DATA RECORDS.
-- pv_equiv track=rewrite | github.com/mew27/AoC2020 | Day14.py | write_mem_dec2
-- ===== SOURCE A (Python) =====
-- def return_adresses(string):
--     adress_list = []
--     for x in list(string):
--         if x == 'X':
--             adress_list.extend(return_adresses(string.replace('X', '0', 1)))
--             adress_list.extend(return_adresses(string.replace('X', '1', 1)))
--             break
--
--     if adress_list == []:
--         adress_list = [int(string, 2)]
--
--     return adress_list
--
-- def write_mem_dec2(istructions):
--     mem = {}
--     address_list = []
--     mask = ''
--     for instruction in istructions:
--         if instruction[0] == 'mask':
--             mask = instruction[1]
--         elif instruction[0] == 'm':
--             address_list = return_adresses(decode_address( list(str(bin(int(instruction[1])))[2:].zfill(36)), list(mask)))
--             for address in address_list:
--                 mem[address] = (instruction[2])
--
--     return mem
--
-- def decode_address(adrress, mask):
--     for idx, i in enumerate(mask, 0):
--         if i == 'X' or i == '1':
--             adrress[idx] = i
--
--     return ''.join(adrress)
-- ===== SOURCE B (Python) =====
-- # Same result as A; enumerates the floating addresses with an iterative left-to-right
-- # fold over the masked bit string (breadth-first doubling) instead of A's recursive
-- # first-X string.replace enumeration, and never re-parses intermediate strings.
-- def write_mem_dec2(istructions):
--     mem = {}
--     mask = ''
--     for instruction in istructions:
--         if instruction[0] == 'mask':
--             mask = instruction[1]
--         elif instruction[0] == 'm':
--             bits = list(bin(int(instruction[1]))[2:].zfill(36))
--             for idx, c in enumerate(mask):
--                 if c == 'X' or c == '1':
--                     bits[idx] = c
--             addresses = [0]
--             for c in bits:
--                 if c == 'X':
--                     addresses = [2 * a + b for a in addresses for b in (0, 1)]
--                 else:
--                     addresses = [2 * a + (1 if c == '1' else 0) for a in addresses]
--             for address in addresses:
--                 mem[address] = instruction[2]
--     return mem
-- ===== Notes on version B (the rewrite author's own statement) =====
-- stated objective: alternative
-- what changed: A enumerates the floating addresses by recursively substituting the first 'X' of the masked bit string with string.replace and re-parsing every final string with int(,2); B makes one left-to-right pass over the masked bits, doubling an integer address list at each 'X' and shifting the bit in otherwise, so no intermediate strings are built or re-parsed.
import Mathlib
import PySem

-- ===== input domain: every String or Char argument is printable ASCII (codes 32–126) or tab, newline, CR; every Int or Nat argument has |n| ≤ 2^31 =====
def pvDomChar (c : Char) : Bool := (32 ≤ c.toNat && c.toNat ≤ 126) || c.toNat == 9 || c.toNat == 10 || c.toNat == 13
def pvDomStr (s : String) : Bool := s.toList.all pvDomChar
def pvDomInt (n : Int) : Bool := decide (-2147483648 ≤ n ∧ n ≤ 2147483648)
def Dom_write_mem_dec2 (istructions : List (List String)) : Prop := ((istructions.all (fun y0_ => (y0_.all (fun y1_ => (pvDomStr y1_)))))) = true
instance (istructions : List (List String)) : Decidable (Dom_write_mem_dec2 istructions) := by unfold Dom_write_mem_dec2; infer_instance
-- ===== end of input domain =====

-- B replaces A's recursive first-X string.replace enumeration of the floating addresses by a
-- single left-to-right fold over the masked bit string that doubles an address list at each 'X'
-- (objective: alternative algorithm, no string re-parsing; equivalence is about the return value).

-- ===== SHARED HELPERS (identical lines in both Pythons: bin/zfill/mask application) =====
-- list(str(bin(int_value))[2:].zfill(36)) ; exact, PySem.Int.toBinChars0b = bin(n)
def pvAddr36 (v : Int) : List Char := PySem.Chars.zfill ((PySem.Int.toBinChars0b v).drop 2) 36

-- decode_address: for idx, i in enumerate(mask): if i=='X' or i=='1': adrress[idx] = i
-- (Python raises IndexError if the mask is longer than the address — excluded by Pre_;
--  PySem.List.pySetD is a no-op there)
def pvDecode (adrress : List Char) (mask : List Char) : List Char :=
  (PySem.List.enumerate mask 0).foldl
    (fun a p => if p.2 = 'X' ∨ p.2 = '1' then PySem.List.pySetD a p.1 p.2 else a) adrress

-- ===== PORT A =====
-- string.replace('X', c, 1): replace the first 'X'
def pvReplFirstX (c : Char) : List Char → List Char
  | [] => []
  | x :: xs => if x = 'X' then c :: xs else x :: pvReplFirstX c xs

lemma pvReplFirstX_count_lt (c : Char) (hc : c ≠ 'X') :
    ∀ (l : List Char), 'X' ∈ l → (pvReplFirstX c l).count 'X' < l.count 'X' := by
  intro l hl
  induction l with
  | nil => cases hl
  | cons x xs ih =>
    by_cases hx : x = 'X'
    · subst hx
      simp [pvReplFirstX, hc]
    · have hmem : 'X' ∈ xs := by
        cases hl with
        | head => exact absurd rfl hx
        | tail _ h => exact h
      have := ih hmem
      simp [pvReplFirstX, hx]
      omega

-- int(string, 2): ported by hand as the binary-digit fold; exact on strings of '0'/'1',
-- which are the only strings reaching it when A returns (Pre_ excludes the rest, where
-- Python raises ValueError or the character was overwritten by the mask anyway)
def pvBinVal (l : List Char) : Int :=
  l.foldl (fun a c => 2 * a + (if c = '1' then 1 else 0)) 0

def return_adresses (l : List Char) : List Int :=
  -- the for/break loop: the body fires iff the string contains an 'X'
  let adress_list :=
    if h : 'X' ∈ l then
      return_adresses (pvReplFirstX '0' l) ++ return_adresses (pvReplFirstX '1' l)
    else []
  if adress_list = [] then [pvBinVal l] else adress_list
termination_by l.count 'X'
decreasing_by
  · exact pvReplFirstX_count_lt '0' (by decide) l h
  · exact pvReplFirstX_count_lt '1' (by decide) l h

def pvStepA (st : PySem.Dict Int String × String) (instruction : List String) :
    PySem.Dict Int String × String :=
  match instruction with
  | [] => st  -- Python raises IndexError on instruction[0] (excluded by Pre_)
  | i0 :: rest =>
    if i0 = "mask" then
      (st.1, PySem.List.pyGetD rest 0 "")  -- instruction[1] (missing ⇒ IndexError, excluded)
    else if i0 = "m" then
      let v := (PySem.Int.ofStr? (PySem.List.pyGetD rest 0 "")).getD 0  -- int() ValueError excluded
      let address_list := return_adresses (pvDecode (pvAddr36 v) st.2.toList)
      (address_list.foldl (fun m a => m.insert a (PySem.List.pyGetD rest 1 "")) st.1, st.2)
    else st

def write_mem_dec2 (istructions : List (List String)) : List (Int × String) :=
  (istructions.foldl pvStepA (PySem.Dict.empty, "")).1.items

-- ===== PORT B =====
-- addresses = [0]; for c in bits: double at 'X', else shift in the bit
def pvExpand (bits : List Char) : List Int :=
  bits.foldl
    (fun addresses c =>
      if c = 'X' then addresses.flatMap (fun a => [2 * a, 2 * a + 1])
      else addresses.map (fun a => 2 * a + (if c = '1' then 1 else 0)))
    [0]

def pvStepB (st : PySem.Dict Int String × String) (instruction : List String) :
    PySem.Dict Int String × String :=
  match instruction with
  | [] => st
  | i0 :: rest =>
    if i0 = "mask" then
      (st.1, PySem.List.pyGetD rest 0 "")
    else if i0 = "m" then
      let v := (PySem.Int.ofStr? (PySem.List.pyGetD rest 0 "")).getD 0
      let addresses := pvExpand (pvDecode (pvAddr36 v) st.2.toList)
      (addresses.foldl (fun m a => m.insert a (PySem.List.pyGetD rest 1 "")) st.1, st.2)
    else st

def write_mem_dec2_alt (istructions : List (List String)) : List (Int × String) :=
  (istructions.foldl pvStepB (PySem.Dict.empty, "")).1.items

-- ===== PRECONDITION & SPEC =====
def pvAt (xs : List (List String)) (i : Nat) : List String := xs.getD i []

-- per-instruction shape: nonempty; a "mask" needs an argument; an "m" needs two, the first an
-- int() -parseable, nonnegative value (int() raises ValueError otherwise; a negative value makes
-- int(..., 2) raise on the 'b' of bin(); the rare negative inputs whose mask overwrites that 'b',
-- on which A still returns, are excluded too — B returns the same value there, see claim cites)
def pvInstrOK : List String → Bool
  | [] => false
  | i0 :: rest =>
    (i0 != "mask" || !rest.isEmpty) &&
    (i0 != "m" || (decide (2 ≤ rest.length) &&
                   decide (0 ≤ (PySem.Int.ofStr? (rest.headD "")).getD (-1))))

-- at every write instruction j, the mask in force (the latest preceding "mask" instruction i)
-- must fit the 36-or-longer binary address string, else decode_address raises IndexError
def pvMaskLenOK (xs : List (List String)) : Bool :=
  (List.range xs.length).all fun j =>
    (pvAt xs j).headD "" != "m" ||
    (List.range j).all fun i =>
      (pvAt xs i).headD "" != "mask" ||
      !((List.range j).all fun k => decide (k ≤ i) || (pvAt xs k).headD "" != "mask") ||
      decide (((pvAt xs i).getD 1 "").toList.length ≤
        max 36 (PySem.Int.bitLength
          ((PySem.Int.ofStr? ((pvAt xs j).getD 1 "")).getD 0)))

-- Pre_: exactly the inputs where Python A raises no exception: every instruction well-shaped, and
-- every write's governing mask fits its address (see the two comments above)
def Pre_write_mem_dec2 (istructions : List (List String)) : Prop :=
  (∀ l ∈ istructions, pvInstrOK l = true) ∧ pvMaskLenOK istructions = true
instance (istructions : List (List String)) : Decidable (Pre_write_mem_dec2 istructions) := by
  unfold Pre_write_mem_dec2; infer_instance

def pvWitness_write_mem_dec2 : List (List String) :=
  [["mask", "X1"], ["m", "4", "7"], ["mask", "0X"], ["m", "1", "8"]]

def Spec_write_mem_dec2 (istructions : List (List String)) (out : List (Int × String)) : Prop := out = write_mem_dec2_alt istructions
instance (istructions : List (List String)) (out : List (Int × String)) : Decidable (Spec_write_mem_dec2 istructions out) := by unfold Spec_write_mem_dec2; infer_instance

-- ===== CLAIM (what is proved, stated in full; the proofs are below) =====
def Claim_equal_write_mem_dec2 : Prop := ∀ (istructions : List (List String)), Dom_write_mem_dec2 istructions → Pre_write_mem_dec2 istructions → Spec_write_mem_dec2 istructions (write_mem_dec2 istructions)

-- ===== LEMMAS AND PROOFS =====

-- the one-step expansion function of pvExpand
def pvStepX (addresses : List Int) (c : Char) : List Int :=
  if c = 'X' then addresses.flatMap (fun a => [2 * a, 2 * a + 1])
  else addresses.map (fun a => 2 * a + (if c = '1' then 1 else 0))

lemma pvExpand_eq_foldl (bits : List Char) : pvExpand bits = bits.foldl pvStepX [0] := rfl

-- an X-free suffix maps a singleton to the singleton of its shifted-in value
lemma pvFoldl_singleton (l : List Char) (hl : 'X' ∉ l) (a : Int) :
    l.foldl pvStepX [a] = [l.foldl (fun v c => 2 * v + (if c = '1' then 1 else 0)) a] := by
  induction l generalizing a with
  | nil => rfl
  | cons c cs ih =>
    have hc : c ≠ 'X' := fun h => hl (h ▸ List.mem_cons_self)
    have hcs : 'X' ∉ cs := fun h => hl (List.mem_cons_of_mem _ h)
    simp [List.foldl_cons, pvStepX, hc, ih hcs]

-- pvStepX distributes over ++, hence so does the whole fold
lemma pvFoldl_append (l : List Char) (xs ys : List Int) :
    l.foldl pvStepX (xs ++ ys) = l.foldl pvStepX xs ++ l.foldl pvStepX ys := by
  induction l generalizing xs ys with
  | nil => rfl
  | cons c cs ih =>
    have hstep : pvStepX (xs ++ ys) c = pvStepX xs c ++ pvStepX ys c := by
      unfold pvStepX; split <;> simp
    simp [List.foldl_cons, hstep, ih]

-- first-occurrence decomposition of a string containing 'X'
lemma pvFirstX_split (l : List Char) (hl : 'X' ∈ l) :
    ∃ p s, l = p ++ 'X' :: s ∧ 'X' ∉ p ∧ ∀ c, pvReplFirstX c l = p ++ c :: s := by
  induction l with
  | nil => cases hl
  | cons x xs ih =>
    by_cases hx : x = 'X'
    · exact ⟨[], xs, by simp [hx], by simp, fun c => by simp [pvReplFirstX, hx]⟩
    · have hmem : 'X' ∈ xs := by
        cases hl with
        | head => exact absurd rfl hx
        | tail _ h => exact h
      obtain ⟨p, s, h1, h2, h3⟩ := ih hmem
      exact ⟨x :: p, s, by simp [h1], by simp [h2, eq_comm, hx],
        fun c => by simp [pvReplFirstX, hx, h3 c]⟩

lemma return_adresses_ne_nil (l : List Char) : return_adresses l ≠ [] := by
  rw [return_adresses]
  split <;> split <;> simp_all

-- MAIN LEMMA: A's recursive enumeration equals B's left-to-right fold
lemma return_adresses_eq_pvExpand (l : List Char) : return_adresses l = pvExpand l := by
  generalize hn : l.count 'X' = n
  induction n using Nat.strong_induction_on generalizing l with
  | _ n ih =>
    by_cases h : 'X' ∈ l
    · obtain ⟨p, s, hps, hpX, hrepl⟩ := pvFirstX_split l h
      have h0 : (pvReplFirstX '0' l).count 'X' < n := hn ▸ pvReplFirstX_count_lt '0' (by decide) l h
      have h1 : (pvReplFirstX '1' l).count 'X' < n := hn ▸ pvReplFirstX_count_lt '1' (by decide) l h
      have ih0 := ih _ h0 (pvReplFirstX '0' l) rfl
      have ih1 := ih _ h1 (pvReplFirstX '1' l) rfl
      have hne : return_adresses (pvReplFirstX '0' l) ++ return_adresses (pvReplFirstX '1' l) ≠ [] := by
        simp [return_adresses_ne_nil]
      rw [return_adresses]
      simp only [h, dif_pos, if_neg hne]
      rw [ih0, ih1, hrepl '0', hrepl '1', pvExpand_eq_foldl, pvExpand_eq_foldl,
        pvExpand_eq_foldl, hps]
      rw [List.foldl_append, List.foldl_append, List.foldl_append,
        pvFoldl_singleton p hpX 0, List.foldl_cons, List.foldl_cons, List.foldl_cons]
      set v : Int := p.foldl (fun v c => 2 * v + (if c = '1' then 1 else 0)) (0 : Int) with hv
      have hX : pvStepX [v] 'X' = [2 * v] ++ [2 * v + 1] := by simp [pvStepX]
      have h0' : pvStepX [v] '0' = [2 * v] := by simp [pvStepX]
      have h1' : pvStepX [v] '1' = [2 * v + 1] := by simp [pvStepX]
      rw [hX, h0', h1', pvFoldl_append]
    · rw [return_adresses, pvExpand_eq_foldl, pvFoldl_singleton l h 0]
      simp [h, pvBinVal]

lemma pvStepA_eq_pvStepB : pvStepA = pvStepB := by
  funext st instruction
  cases instruction with
  | nil => rfl
  | cons i0 rest =>
    simp only [pvStepA, pvStepB, return_adresses_eq_pvExpand]

-- ===== VERDICT (by name: the statement is the Claim_ definition above) =====
theorem write_mem_dec2_spec : Claim_equal_write_mem_dec2 := by
  intro istructions _ _
  unfold Spec_write_mem_dec2 write_mem_dec2 write_mem_dec2_alt
  rw [pvStepA_eq_pvStepB]
-- bridge 1: A's loop at divisor position ns (carrying sl_old = n // (ns-1)) computes
-- exactly what the jump loop computes from position ns - 1, given enough fuel
theorem pvMain (n : Int) (hn : 2 ≤ n) :
    ∀ (fa : Nat) (ns : Int) (fb : Nat) (pairs : List (List Int)),
      2 ≤ ns → n + 3 - ns ≤ (fa : Int) → n + 2 - ns ≤ (fb : Int) →
      pvLoopA n fa ns (PySem.Int.floordiv n (ns - 1)) pairs = pvJump n fb (ns - 1) pairs := by
  intro fa
  induction fa with
  | zero =>
    intro ns fb pairs hns hfa hfb
    have hbig : n + 3 ≤ ns := by push_cast at hfa; omega
    have hpos : 0 < ns - 1 := by omega
    have hlt : PySem.Int.floordiv n (ns - 1) < 2 :=
      (PySem.Int.floordiv_lt_iff_lt_mul hpos).mpr (by nlinarith)
    cases fb with
    | zero => simp [pvLoopA, pvJump]
    | succ f => simp [pvLoopA, pvJump, if_neg (by omega : ¬ 1 < PySem.Int.floordiv n (ns - 1))]
  | succ fa IH =>
    intro ns fb pairs hns hfa hfb
    by_cases hs : 1 < PySem.Int.floordiv n (ns - 1)
    · -- inside a block of value q = n // (ns-1) ≥ 2
      have hn0 : (0:Int) ≤ n := by omega
      have hk0 : (0:Int) < ns - 1 := by omega
      have hq : 2 ≤ PySem.Int.floordiv n (ns - 1) := by omega
      have hkm : ns - 1 ≤ PySem.Int.floordiv n (PySem.Int.floordiv n (ns - 1)) := pv_le_kmax hk0 hq
      have h2k : 2 * (ns - 1) ≤ n := by
        have := (PySem.Int.le_floordiv_iff_mul_le hk0).mp hq; linarith
      obtain ⟨f, rfl⟩ : ∃ f, fb = f + 1 := by
        cases fb with
        | zero => exfalso; simp at hfb; omega
        | succ f => exact ⟨f, rfl⟩
      have hcase : ns ≤ PySem.Int.floordiv n (PySem.Int.floordiv n (ns - 1)) ∨
          ns = PySem.Int.floordiv n (PySem.Int.floordiv n (ns - 1)) + 1 := by omega
      rcases hcase with hle | heq
      · -- ns still inside the block: A makes a silent step
        have hdns : PySem.Int.floordiv n ns = PySem.Int.floordiv n (ns - 1) :=
          pv_fd_sandwich hn0 hk0 hq (by omega) hle
        have step : pvLoopA n (fa + 1) ns (PySem.Int.floordiv n (ns - 1)) pairs
            = pvLoopA n fa (ns + 1) (PySem.Int.floordiv n ns) pairs := by
          simp only [pvLoopA, if_pos hs]
          rw [if_neg (by rw [hdns]; exact fun h => h rfl)]
        rw [step, show PySem.Int.floordiv n ns = PySem.Int.floordiv n ((ns + 1) - 1) by
              rw [Int.add_sub_cancel]]
        rw [IH (ns + 1) (f + 1) pairs (by omega) (by push_cast at hfa ⊢; omega)
              (by push_cast at hfb ⊢; omega)]
        rw [Int.add_sub_cancel]
        exact (pvJump_congr n f (ns - 1) ns pairs (by rw [hdns])).symm
      · -- ns is just past the block: A records the pair, exactly as the jump does
        have hlt : PySem.Int.floordiv n ns < PySem.Int.floordiv n (ns - 1) := by
          have := pv_fd_past_kmax hk0 hq; rw [← heq] at this; exact this
        have step : pvLoopA n (fa + 1) ns (PySem.Int.floordiv n (ns - 1)) pairs
            = pvLoopA n fa (ns + 1) (PySem.Int.floordiv n ns)
                (pairs ++ [[ns - 1, PySem.Int.floordiv n (ns - 1),
                            PySem.Int.floordiv n (ns - 1) * (ns - 1)]]) := by
          simp only [pvLoopA, if_pos hs]
          rw [if_pos (by omega)]
        rw [step, show PySem.Int.floordiv n ns = PySem.Int.floordiv n ((ns + 1) - 1) by
              rw [Int.add_sub_cancel]]
        rw [IH (ns + 1) f _ (by omega) (by push_cast at hfa ⊢; omega)
              (by push_cast at hfb ⊢; omega)]
        have hB : pvJump n (f + 1) (ns - 1) pairs
            = pvJump n f (PySem.Int.floordiv n (PySem.Int.floordiv n (ns - 1)) + 1)
                (pairs ++ [[PySem.Int.floordiv n (PySem.Int.floordiv n (ns - 1)),
                            PySem.Int.floordiv n (ns - 1),
                            PySem.Int.floordiv n (ns - 1) *
                              PySem.Int.floordiv n (PySem.Int.floordiv n (ns - 1))]]) := by
          simp only [pvJump, if_pos hs]
        rw [hB, Int.add_sub_cancel,
            show PySem.Int.floordiv n (PySem.Int.floordiv n (ns - 1)) = ns - 1 by omega,
            Int.sub_add_cancel]
    · -- loop is over on both sides
      cases fb with
      | zero => simp [pvLoopA, pvJump, if_neg hs]
      | succ f => simp [pvLoopA, pvJump, if_neg hs]

-- the two comprehensions of B, as functions of their lower bounds
def pvLarge (n s k : Int) : List (List Int) :=
  (PySem.List.pyRange k (s + 1) 1).filterMap (fun d =>
    if PySem.Int.floordiv n d > s then
      some [d, PySem.Int.floordiv n d, (PySem.Int.floordiv n d) * d]
    else none)

def pvSmall (n t : Int) : List (List Int) :=
  (PySem.List.pyRange t 1 (-1)).map (fun q =>
    [PySem.Int.floordiv n q, q, q * PySem.Int.floordiv n q])

-- for a large quotient q = n//k > sqrt n, the block is a singleton: n // q = k
theorem pv_fd_inv_large {n s k : Int} (hk : 0 < k) (hs0 : 0 ≤ s)
    (hss : n < (s + 1) * (s + 1)) (hq : s < PySem.Int.floordiv n k) :
    PySem.Int.floordiv n (PySem.Int.floordiv n k) = k := by
  have hqpos : 0 < PySem.Int.floordiv n k := by omega
  -- k ≤ s
  have hks : k ≤ s := by
    by_contra h
    have hk1 : s + 1 ≤ k := by omega
    have : PySem.Int.floordiv n k * k ≤ n := (PySem.Int.le_floordiv_iff_mul_le hk).mp le_rfl
    nlinarith
  have hq2 : 2 ≤ PySem.Int.floordiv n k := by omega
  have hle : k ≤ PySem.Int.floordiv n (PySem.Int.floordiv n k) := pv_le_kmax hk hq2
  -- upper: n < (k+1) * q since n = q*k + r with r < k ≤ s < q
  have hup : PySem.Int.floordiv n (PySem.Int.floordiv n k) < k + 1 := by
    refine (PySem.Int.floordiv_lt_iff_lt_mul hqpos).mpr ?_
    have hdm := PySem.Int.floordiv_mul_add_mod n k
    have hr : PySem.Int.mod n k < k := PySem.Int.mod_lt n hk
    nlinarith [PySem.Int.mod_nonneg n hk]
  omega

-- for a small quotient 2 ≤ q ≤ sqrt n: the next block's value is exactly q - 1
theorem pv_fd_next_small {n s q : Int} (hq2 : 2 ≤ q) (hqs : q ≤ s) (hss : s * s ≤ n) :
    PySem.Int.floordiv n (PySem.Int.floordiv n q + 1) = q - 1 := by
  have hqpos : 0 < q := by omega
  have hm : q ≤ PySem.Int.floordiv n q :=
    (PySem.Int.le_floordiv_iff_mul_le hqpos).mpr (by nlinarith)
  have hmpos : 0 < PySem.Int.floordiv n q + 1 := by omega
  have hdm := PySem.Int.floordiv_mul_add_mod n q
  have hr : PySem.Int.mod n q < q := PySem.Int.mod_lt n hqpos
  have hr0 : 0 ≤ PySem.Int.mod n q := PySem.Int.mod_nonneg n hqpos
  rw [PySem.Int.floordiv_eq_iff_of_pos hmpos]
  constructor
  · nlinarith
  · nlinarith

PROBLEM. Tally the lines of the material above that include the string "domain", then give the number with no other text.

OUTPUT FOR THIS TASK. 2